Among the lines below, take the one holding "by_cases hR : PySem.Chars.startswith", the one holding "rw [if_pos hd]", and all lines between them. Set them down exactly.

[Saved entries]

· · · ·

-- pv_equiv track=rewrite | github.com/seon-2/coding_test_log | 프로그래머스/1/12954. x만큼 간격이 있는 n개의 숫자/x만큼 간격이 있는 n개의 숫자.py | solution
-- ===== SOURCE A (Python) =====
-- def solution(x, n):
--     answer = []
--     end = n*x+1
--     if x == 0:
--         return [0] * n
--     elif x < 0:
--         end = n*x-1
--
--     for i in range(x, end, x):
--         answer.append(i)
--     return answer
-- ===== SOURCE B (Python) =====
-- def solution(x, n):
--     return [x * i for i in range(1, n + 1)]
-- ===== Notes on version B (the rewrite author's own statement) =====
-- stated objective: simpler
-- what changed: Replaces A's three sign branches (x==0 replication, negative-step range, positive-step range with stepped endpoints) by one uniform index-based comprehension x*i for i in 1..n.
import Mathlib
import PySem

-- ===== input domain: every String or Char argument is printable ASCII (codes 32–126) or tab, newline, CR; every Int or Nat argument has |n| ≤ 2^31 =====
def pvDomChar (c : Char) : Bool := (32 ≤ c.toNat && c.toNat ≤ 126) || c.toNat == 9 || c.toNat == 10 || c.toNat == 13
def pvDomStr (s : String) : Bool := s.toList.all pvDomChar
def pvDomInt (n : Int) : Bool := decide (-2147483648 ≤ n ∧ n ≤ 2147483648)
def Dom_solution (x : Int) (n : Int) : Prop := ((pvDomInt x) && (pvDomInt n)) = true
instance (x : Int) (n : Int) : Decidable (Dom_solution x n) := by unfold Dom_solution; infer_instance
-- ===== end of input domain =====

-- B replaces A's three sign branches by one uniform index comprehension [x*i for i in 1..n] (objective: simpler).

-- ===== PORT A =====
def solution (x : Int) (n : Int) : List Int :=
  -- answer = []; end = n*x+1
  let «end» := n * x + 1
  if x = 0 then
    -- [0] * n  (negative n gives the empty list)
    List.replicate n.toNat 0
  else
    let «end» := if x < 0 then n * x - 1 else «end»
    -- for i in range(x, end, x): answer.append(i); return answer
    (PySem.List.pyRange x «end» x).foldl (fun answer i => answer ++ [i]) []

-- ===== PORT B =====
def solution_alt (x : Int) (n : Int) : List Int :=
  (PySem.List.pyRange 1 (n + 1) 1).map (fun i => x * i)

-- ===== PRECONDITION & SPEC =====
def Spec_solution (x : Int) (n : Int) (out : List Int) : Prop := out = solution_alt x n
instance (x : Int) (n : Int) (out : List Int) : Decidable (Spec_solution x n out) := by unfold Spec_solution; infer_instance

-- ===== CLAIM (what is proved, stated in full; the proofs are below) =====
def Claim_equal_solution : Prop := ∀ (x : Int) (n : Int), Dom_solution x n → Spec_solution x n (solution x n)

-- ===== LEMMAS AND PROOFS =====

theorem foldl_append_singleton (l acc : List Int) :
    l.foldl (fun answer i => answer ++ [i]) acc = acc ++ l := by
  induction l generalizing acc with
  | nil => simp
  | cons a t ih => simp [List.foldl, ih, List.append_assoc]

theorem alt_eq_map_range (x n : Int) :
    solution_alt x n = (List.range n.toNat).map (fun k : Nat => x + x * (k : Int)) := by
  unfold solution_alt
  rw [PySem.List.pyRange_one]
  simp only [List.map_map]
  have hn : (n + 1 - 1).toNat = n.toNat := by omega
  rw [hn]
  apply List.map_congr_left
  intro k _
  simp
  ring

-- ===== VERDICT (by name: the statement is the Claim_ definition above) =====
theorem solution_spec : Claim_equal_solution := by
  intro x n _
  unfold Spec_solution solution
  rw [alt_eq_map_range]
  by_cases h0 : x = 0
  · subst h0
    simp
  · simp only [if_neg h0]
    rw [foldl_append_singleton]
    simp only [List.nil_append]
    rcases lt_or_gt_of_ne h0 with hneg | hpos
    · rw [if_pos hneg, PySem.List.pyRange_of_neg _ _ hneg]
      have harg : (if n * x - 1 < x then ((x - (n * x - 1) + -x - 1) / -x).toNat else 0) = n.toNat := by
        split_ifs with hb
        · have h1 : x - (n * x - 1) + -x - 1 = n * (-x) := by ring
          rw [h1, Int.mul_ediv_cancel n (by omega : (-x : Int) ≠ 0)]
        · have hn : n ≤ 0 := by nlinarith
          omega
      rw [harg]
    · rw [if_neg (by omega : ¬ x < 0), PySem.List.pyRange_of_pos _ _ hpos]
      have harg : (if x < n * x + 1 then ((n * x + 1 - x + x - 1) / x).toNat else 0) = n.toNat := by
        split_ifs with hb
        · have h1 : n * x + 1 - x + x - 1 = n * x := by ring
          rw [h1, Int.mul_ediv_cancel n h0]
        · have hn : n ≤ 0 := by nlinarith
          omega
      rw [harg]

· · · ·

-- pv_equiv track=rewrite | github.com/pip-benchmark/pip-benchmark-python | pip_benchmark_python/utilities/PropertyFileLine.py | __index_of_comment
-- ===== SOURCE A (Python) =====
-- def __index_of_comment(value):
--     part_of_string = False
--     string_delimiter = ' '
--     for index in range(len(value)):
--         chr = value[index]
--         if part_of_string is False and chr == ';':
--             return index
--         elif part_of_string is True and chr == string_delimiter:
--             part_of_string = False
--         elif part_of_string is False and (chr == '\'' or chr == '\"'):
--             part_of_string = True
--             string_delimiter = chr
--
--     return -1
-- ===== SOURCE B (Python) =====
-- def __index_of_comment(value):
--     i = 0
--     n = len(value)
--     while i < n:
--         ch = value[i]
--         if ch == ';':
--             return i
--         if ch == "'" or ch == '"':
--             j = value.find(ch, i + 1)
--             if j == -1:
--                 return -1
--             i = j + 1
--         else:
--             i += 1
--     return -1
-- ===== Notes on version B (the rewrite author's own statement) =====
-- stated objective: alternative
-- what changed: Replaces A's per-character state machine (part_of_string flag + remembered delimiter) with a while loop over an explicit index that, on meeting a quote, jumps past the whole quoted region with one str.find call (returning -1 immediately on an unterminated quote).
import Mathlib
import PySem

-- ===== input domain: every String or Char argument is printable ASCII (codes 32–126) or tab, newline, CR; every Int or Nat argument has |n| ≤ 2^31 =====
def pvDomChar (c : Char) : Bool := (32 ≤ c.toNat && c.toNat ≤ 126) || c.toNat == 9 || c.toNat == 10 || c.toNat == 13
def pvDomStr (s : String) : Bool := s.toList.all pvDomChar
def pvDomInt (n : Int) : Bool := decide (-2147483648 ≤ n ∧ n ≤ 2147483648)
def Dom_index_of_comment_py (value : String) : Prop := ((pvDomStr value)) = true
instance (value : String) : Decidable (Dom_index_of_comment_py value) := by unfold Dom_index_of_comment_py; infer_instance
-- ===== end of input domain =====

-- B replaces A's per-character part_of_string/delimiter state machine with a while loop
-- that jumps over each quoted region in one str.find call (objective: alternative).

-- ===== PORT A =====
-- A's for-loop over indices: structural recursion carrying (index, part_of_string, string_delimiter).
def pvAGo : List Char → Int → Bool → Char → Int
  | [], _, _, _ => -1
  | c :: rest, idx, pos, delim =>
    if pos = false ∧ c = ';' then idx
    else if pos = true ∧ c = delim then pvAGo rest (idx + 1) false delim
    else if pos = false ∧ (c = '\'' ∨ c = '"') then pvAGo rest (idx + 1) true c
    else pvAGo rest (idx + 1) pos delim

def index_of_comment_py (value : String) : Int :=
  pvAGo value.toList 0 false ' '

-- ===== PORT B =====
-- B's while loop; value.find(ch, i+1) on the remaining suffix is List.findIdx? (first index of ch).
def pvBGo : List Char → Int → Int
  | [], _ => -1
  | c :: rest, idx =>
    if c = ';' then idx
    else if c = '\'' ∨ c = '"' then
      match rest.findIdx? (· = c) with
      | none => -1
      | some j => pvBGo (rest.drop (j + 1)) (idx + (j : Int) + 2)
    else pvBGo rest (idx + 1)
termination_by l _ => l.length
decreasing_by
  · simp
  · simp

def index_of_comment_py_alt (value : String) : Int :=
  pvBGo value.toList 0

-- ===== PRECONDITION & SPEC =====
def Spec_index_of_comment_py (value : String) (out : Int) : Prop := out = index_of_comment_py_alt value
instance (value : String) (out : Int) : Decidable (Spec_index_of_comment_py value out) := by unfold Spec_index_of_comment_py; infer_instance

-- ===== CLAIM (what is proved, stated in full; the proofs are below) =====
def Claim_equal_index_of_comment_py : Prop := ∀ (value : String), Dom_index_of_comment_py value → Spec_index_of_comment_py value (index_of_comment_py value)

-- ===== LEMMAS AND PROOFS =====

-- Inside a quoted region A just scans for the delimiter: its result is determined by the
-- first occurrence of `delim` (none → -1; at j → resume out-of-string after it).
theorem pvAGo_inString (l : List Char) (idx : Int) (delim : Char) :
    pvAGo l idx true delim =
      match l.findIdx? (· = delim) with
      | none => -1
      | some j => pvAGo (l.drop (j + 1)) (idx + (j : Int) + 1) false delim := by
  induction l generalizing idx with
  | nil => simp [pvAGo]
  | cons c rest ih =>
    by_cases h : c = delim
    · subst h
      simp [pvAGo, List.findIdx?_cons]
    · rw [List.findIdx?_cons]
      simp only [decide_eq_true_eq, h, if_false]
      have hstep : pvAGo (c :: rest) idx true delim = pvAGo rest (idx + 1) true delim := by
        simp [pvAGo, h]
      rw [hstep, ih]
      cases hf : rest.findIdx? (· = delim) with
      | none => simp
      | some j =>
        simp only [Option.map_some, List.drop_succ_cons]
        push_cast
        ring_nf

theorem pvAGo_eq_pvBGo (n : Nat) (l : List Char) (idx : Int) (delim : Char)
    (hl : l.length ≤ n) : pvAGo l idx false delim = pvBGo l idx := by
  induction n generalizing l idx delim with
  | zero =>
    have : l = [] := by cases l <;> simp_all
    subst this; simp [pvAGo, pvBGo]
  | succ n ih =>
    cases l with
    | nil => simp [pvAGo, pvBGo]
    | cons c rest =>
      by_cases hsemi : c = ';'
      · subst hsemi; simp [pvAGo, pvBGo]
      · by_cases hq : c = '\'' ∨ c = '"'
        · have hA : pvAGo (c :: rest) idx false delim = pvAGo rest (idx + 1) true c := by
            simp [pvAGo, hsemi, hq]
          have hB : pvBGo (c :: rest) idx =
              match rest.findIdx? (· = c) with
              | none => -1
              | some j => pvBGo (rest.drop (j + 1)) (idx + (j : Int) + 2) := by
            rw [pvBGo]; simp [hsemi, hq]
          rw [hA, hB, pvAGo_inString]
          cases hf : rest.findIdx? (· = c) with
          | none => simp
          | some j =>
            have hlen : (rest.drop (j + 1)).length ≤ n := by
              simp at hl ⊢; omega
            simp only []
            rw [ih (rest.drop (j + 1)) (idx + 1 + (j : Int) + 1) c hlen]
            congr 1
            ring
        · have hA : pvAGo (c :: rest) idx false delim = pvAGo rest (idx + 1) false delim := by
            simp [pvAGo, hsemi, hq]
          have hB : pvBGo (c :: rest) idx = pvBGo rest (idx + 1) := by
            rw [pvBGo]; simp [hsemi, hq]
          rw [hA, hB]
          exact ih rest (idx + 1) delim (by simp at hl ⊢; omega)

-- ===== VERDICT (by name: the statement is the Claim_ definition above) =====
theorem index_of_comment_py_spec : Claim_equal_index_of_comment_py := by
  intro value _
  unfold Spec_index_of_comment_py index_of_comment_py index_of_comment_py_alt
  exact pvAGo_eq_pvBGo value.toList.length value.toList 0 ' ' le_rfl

· · · ·

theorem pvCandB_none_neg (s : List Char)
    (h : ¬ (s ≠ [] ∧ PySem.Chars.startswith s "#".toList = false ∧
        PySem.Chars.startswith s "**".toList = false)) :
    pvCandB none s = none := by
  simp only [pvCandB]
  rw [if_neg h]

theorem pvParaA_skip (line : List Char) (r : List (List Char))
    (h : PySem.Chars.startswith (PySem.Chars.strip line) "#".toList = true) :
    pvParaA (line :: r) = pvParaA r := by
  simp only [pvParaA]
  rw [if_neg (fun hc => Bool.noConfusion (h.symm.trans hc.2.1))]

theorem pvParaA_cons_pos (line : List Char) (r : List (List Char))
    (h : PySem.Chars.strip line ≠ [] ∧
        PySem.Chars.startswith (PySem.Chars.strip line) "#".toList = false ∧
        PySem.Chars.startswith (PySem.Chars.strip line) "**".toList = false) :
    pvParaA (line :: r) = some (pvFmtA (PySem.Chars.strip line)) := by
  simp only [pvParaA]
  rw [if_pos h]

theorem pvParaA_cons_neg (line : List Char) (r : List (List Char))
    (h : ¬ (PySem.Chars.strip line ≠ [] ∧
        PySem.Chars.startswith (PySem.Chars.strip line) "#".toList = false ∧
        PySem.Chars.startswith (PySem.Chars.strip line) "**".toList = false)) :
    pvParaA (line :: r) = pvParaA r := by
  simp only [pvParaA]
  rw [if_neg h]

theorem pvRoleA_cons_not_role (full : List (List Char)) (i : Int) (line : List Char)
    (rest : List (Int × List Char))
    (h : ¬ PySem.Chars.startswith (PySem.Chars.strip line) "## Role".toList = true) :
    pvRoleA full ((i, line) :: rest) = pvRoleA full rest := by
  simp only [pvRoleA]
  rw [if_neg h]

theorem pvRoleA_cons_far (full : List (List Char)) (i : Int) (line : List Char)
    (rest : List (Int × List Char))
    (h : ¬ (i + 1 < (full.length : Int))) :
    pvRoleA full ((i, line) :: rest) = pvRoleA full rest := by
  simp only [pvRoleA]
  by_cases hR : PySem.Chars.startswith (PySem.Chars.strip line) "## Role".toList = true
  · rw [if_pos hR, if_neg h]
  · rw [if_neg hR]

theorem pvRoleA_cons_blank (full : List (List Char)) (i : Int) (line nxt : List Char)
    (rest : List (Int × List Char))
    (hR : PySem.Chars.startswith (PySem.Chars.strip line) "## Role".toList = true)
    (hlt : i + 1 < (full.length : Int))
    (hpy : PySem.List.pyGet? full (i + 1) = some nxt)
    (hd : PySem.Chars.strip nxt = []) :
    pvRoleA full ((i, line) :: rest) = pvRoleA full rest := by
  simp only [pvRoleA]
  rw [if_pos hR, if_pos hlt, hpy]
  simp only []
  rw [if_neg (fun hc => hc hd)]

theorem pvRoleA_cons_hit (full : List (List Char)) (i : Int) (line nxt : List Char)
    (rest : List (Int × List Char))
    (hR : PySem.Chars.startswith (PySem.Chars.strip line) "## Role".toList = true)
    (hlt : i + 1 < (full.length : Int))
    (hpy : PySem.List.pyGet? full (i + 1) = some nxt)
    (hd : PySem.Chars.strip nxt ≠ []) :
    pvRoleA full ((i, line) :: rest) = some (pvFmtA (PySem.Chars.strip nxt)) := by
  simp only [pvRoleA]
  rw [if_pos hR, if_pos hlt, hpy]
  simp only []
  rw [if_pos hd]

· · · ·

--- Task answer ---
  by_cases hR : PySem.Chars.startswith (PySem.Chars.strip line) "## Role".toList = true
  · rw [if_pos hR, if_neg h]
  · rw [if_neg hR]

theorem pvRoleA_cons_blank (full : List (List Char)) (i : Int) (line nxt : List Char)
    (rest : List (Int × List Char))
    (hR : PySem.Chars.startswith (PySem.Chars.strip line) "## Role".toList = true)
    (hlt : i + 1 < (full.length : Int))
    (hpy : PySem.List.pyGet? full (i + 1) = some nxt)
    (hd : PySem.Chars.strip nxt = []) :
    pvRoleA full ((i, line) :: rest) = pvRoleA full rest := by
  simp only [pvRoleA]
  rw [if_pos hR, if_pos hlt, hpy]
  simp only []
  rw [if_neg (fun hc => hc hd)]

theorem pvRoleA_cons_hit (full : List (List Char)) (i : Int) (line nxt : List Char)
    (rest : List (Int × List Char))
    (hR : PySem.Chars.startswith (PySem.Chars.strip line) "## Role".toList = true)
    (hlt : i + 1 < (full.length : Int))
    (hpy : PySem.List.pyGet? full (i + 1) = some nxt)
    (hd : PySem.Chars.strip nxt ≠ []) :
    pvRoleA full ((i, line) :: rest) = some (pvFmtA (PySem.Chars.strip nxt)) := by
  simp only [pvRoleA]
  rw [if_pos hR, if_pos hlt, hpy]
  simp only []
  rw [if_pos hd]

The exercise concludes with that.